> [Saved data entries]
--*--
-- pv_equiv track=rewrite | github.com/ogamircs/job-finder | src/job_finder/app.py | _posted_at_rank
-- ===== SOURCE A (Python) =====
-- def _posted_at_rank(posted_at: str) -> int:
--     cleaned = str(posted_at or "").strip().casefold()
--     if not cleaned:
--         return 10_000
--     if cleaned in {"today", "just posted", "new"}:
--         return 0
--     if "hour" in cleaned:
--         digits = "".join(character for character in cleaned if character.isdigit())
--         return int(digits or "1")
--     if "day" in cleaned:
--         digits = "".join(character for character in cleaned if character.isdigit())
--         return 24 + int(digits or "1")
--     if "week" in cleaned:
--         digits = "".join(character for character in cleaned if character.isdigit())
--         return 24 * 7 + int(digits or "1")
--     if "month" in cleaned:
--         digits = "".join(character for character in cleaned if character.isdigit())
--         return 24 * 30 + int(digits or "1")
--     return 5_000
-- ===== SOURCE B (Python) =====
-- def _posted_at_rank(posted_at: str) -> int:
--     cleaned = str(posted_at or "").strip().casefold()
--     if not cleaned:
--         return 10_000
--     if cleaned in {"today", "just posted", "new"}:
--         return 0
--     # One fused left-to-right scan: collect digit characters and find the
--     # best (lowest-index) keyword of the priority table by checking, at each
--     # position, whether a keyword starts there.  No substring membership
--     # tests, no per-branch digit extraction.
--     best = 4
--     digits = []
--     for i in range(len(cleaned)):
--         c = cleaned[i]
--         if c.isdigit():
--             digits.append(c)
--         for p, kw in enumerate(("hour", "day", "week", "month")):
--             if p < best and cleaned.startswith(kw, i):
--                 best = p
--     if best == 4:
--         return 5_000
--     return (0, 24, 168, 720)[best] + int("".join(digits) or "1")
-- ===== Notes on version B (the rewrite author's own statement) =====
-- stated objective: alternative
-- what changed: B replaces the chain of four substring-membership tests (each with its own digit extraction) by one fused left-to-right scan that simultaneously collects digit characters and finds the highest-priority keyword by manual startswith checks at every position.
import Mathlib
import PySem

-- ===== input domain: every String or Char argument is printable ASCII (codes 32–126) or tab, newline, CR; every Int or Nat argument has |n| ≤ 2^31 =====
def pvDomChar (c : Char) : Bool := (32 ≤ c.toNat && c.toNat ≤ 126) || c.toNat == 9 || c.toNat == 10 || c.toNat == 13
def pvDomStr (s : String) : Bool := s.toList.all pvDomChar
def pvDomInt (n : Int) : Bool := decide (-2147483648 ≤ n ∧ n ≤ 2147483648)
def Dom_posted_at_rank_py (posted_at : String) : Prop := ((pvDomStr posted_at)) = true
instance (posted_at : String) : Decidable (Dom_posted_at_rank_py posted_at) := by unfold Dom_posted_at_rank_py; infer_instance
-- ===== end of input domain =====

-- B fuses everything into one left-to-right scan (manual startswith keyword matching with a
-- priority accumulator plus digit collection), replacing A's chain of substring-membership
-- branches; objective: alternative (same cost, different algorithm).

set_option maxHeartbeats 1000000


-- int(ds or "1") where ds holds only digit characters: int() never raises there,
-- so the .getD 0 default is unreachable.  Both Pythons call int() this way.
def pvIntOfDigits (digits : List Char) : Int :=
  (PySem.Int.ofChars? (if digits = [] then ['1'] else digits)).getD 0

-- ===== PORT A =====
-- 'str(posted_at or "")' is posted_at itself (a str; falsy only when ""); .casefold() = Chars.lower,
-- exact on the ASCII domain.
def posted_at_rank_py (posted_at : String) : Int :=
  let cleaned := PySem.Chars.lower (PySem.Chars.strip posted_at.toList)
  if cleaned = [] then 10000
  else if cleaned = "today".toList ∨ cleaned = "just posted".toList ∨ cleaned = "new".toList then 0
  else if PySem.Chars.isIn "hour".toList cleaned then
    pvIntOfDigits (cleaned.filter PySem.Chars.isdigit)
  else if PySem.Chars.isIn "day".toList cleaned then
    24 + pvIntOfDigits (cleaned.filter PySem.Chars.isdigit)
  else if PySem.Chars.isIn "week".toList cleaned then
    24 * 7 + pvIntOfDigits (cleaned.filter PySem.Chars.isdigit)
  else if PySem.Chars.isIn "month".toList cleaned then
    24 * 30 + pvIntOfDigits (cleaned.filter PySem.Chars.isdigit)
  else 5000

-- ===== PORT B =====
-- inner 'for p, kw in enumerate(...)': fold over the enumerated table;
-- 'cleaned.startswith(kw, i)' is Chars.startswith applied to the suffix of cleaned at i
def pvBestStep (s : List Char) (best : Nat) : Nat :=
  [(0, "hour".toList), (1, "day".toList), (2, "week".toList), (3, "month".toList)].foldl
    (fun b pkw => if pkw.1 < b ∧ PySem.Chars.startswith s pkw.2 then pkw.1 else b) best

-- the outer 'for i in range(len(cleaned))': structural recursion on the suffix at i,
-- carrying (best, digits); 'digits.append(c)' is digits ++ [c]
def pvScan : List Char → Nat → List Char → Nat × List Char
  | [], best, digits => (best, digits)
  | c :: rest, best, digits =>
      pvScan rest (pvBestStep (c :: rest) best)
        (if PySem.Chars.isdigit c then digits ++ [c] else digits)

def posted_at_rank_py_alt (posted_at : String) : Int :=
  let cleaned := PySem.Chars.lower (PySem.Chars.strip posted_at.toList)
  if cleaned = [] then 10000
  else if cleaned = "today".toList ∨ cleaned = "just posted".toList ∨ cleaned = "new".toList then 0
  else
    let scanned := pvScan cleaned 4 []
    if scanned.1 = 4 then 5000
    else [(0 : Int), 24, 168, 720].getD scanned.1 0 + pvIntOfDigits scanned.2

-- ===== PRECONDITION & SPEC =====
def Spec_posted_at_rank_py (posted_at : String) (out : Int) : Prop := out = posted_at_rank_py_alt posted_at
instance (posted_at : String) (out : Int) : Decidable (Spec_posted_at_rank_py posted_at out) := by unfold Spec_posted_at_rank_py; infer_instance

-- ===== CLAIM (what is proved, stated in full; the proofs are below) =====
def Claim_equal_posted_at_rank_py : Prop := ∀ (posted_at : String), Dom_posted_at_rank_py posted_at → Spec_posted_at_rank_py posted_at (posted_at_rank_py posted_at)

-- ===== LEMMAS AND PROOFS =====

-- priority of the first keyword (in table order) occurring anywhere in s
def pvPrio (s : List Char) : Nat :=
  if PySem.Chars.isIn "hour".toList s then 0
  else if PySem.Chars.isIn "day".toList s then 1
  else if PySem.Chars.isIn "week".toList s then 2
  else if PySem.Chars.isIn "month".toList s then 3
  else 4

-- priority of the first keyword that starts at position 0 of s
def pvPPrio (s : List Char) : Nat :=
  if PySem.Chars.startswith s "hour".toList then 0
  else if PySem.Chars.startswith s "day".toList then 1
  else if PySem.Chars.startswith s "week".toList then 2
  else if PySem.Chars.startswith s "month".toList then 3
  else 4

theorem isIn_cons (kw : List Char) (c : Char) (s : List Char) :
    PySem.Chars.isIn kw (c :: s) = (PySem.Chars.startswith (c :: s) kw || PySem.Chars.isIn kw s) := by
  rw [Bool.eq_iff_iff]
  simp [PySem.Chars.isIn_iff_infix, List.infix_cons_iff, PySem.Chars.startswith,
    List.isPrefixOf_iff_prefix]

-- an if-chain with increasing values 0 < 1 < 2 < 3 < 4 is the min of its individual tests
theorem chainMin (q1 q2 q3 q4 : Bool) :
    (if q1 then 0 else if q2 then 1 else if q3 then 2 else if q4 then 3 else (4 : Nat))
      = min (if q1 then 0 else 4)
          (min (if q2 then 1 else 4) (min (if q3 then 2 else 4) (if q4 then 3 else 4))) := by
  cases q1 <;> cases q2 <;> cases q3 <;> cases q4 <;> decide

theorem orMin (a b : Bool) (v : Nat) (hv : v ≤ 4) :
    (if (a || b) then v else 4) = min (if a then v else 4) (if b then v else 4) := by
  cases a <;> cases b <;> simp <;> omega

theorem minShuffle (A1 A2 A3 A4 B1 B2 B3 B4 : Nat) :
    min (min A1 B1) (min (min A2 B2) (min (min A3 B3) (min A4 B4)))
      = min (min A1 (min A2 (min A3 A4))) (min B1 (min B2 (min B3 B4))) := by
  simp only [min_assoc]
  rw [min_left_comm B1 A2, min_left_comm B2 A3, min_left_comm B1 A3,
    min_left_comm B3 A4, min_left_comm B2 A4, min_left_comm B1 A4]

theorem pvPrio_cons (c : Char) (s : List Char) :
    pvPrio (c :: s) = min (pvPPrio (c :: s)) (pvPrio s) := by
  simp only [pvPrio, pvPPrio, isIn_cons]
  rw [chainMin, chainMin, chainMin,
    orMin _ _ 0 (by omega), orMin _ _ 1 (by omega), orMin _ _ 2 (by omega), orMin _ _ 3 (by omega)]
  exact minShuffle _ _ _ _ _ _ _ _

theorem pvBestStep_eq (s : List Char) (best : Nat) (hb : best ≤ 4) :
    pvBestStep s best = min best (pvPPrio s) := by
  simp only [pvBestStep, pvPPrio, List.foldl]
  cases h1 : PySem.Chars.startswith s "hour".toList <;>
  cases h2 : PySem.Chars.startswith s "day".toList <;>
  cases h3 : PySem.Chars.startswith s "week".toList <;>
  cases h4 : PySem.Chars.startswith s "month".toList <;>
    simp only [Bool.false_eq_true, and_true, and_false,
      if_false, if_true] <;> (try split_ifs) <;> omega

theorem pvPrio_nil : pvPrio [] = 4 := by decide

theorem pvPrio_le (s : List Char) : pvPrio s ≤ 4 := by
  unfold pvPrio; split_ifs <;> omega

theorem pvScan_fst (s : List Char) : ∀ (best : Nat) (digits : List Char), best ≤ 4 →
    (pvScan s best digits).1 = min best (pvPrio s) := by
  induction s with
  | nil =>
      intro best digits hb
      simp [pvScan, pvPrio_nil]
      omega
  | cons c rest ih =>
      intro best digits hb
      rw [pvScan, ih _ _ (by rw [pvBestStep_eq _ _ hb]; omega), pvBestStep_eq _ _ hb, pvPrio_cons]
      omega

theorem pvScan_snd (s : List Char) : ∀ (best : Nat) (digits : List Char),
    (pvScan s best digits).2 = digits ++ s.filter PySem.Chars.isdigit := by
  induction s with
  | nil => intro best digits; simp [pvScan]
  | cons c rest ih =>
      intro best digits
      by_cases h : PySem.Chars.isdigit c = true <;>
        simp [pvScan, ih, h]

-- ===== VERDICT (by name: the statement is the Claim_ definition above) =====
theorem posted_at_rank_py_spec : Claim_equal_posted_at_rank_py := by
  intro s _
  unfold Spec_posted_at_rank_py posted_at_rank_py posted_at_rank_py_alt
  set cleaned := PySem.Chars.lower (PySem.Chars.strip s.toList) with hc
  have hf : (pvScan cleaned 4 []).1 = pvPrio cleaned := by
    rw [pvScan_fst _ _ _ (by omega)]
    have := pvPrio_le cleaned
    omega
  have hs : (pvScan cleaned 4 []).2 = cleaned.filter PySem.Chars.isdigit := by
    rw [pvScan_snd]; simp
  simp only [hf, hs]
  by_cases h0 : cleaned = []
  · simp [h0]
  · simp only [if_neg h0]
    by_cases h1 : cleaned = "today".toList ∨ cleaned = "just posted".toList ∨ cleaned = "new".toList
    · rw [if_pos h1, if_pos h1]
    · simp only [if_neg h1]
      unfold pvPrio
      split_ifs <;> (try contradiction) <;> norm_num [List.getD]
--*--
> [What you have to do] The answer must consist of each line from the data that includes the string "domain".

> [Response to the exercise]
-- ===== input domain: every String or Char argument is printable ASCII (codes 32–126) or tab, newline, CR; every Int or Nat argument has |n| ≤ 2^31 =====
-- ===== end of input domain =====
-- exact on the ASCII domain.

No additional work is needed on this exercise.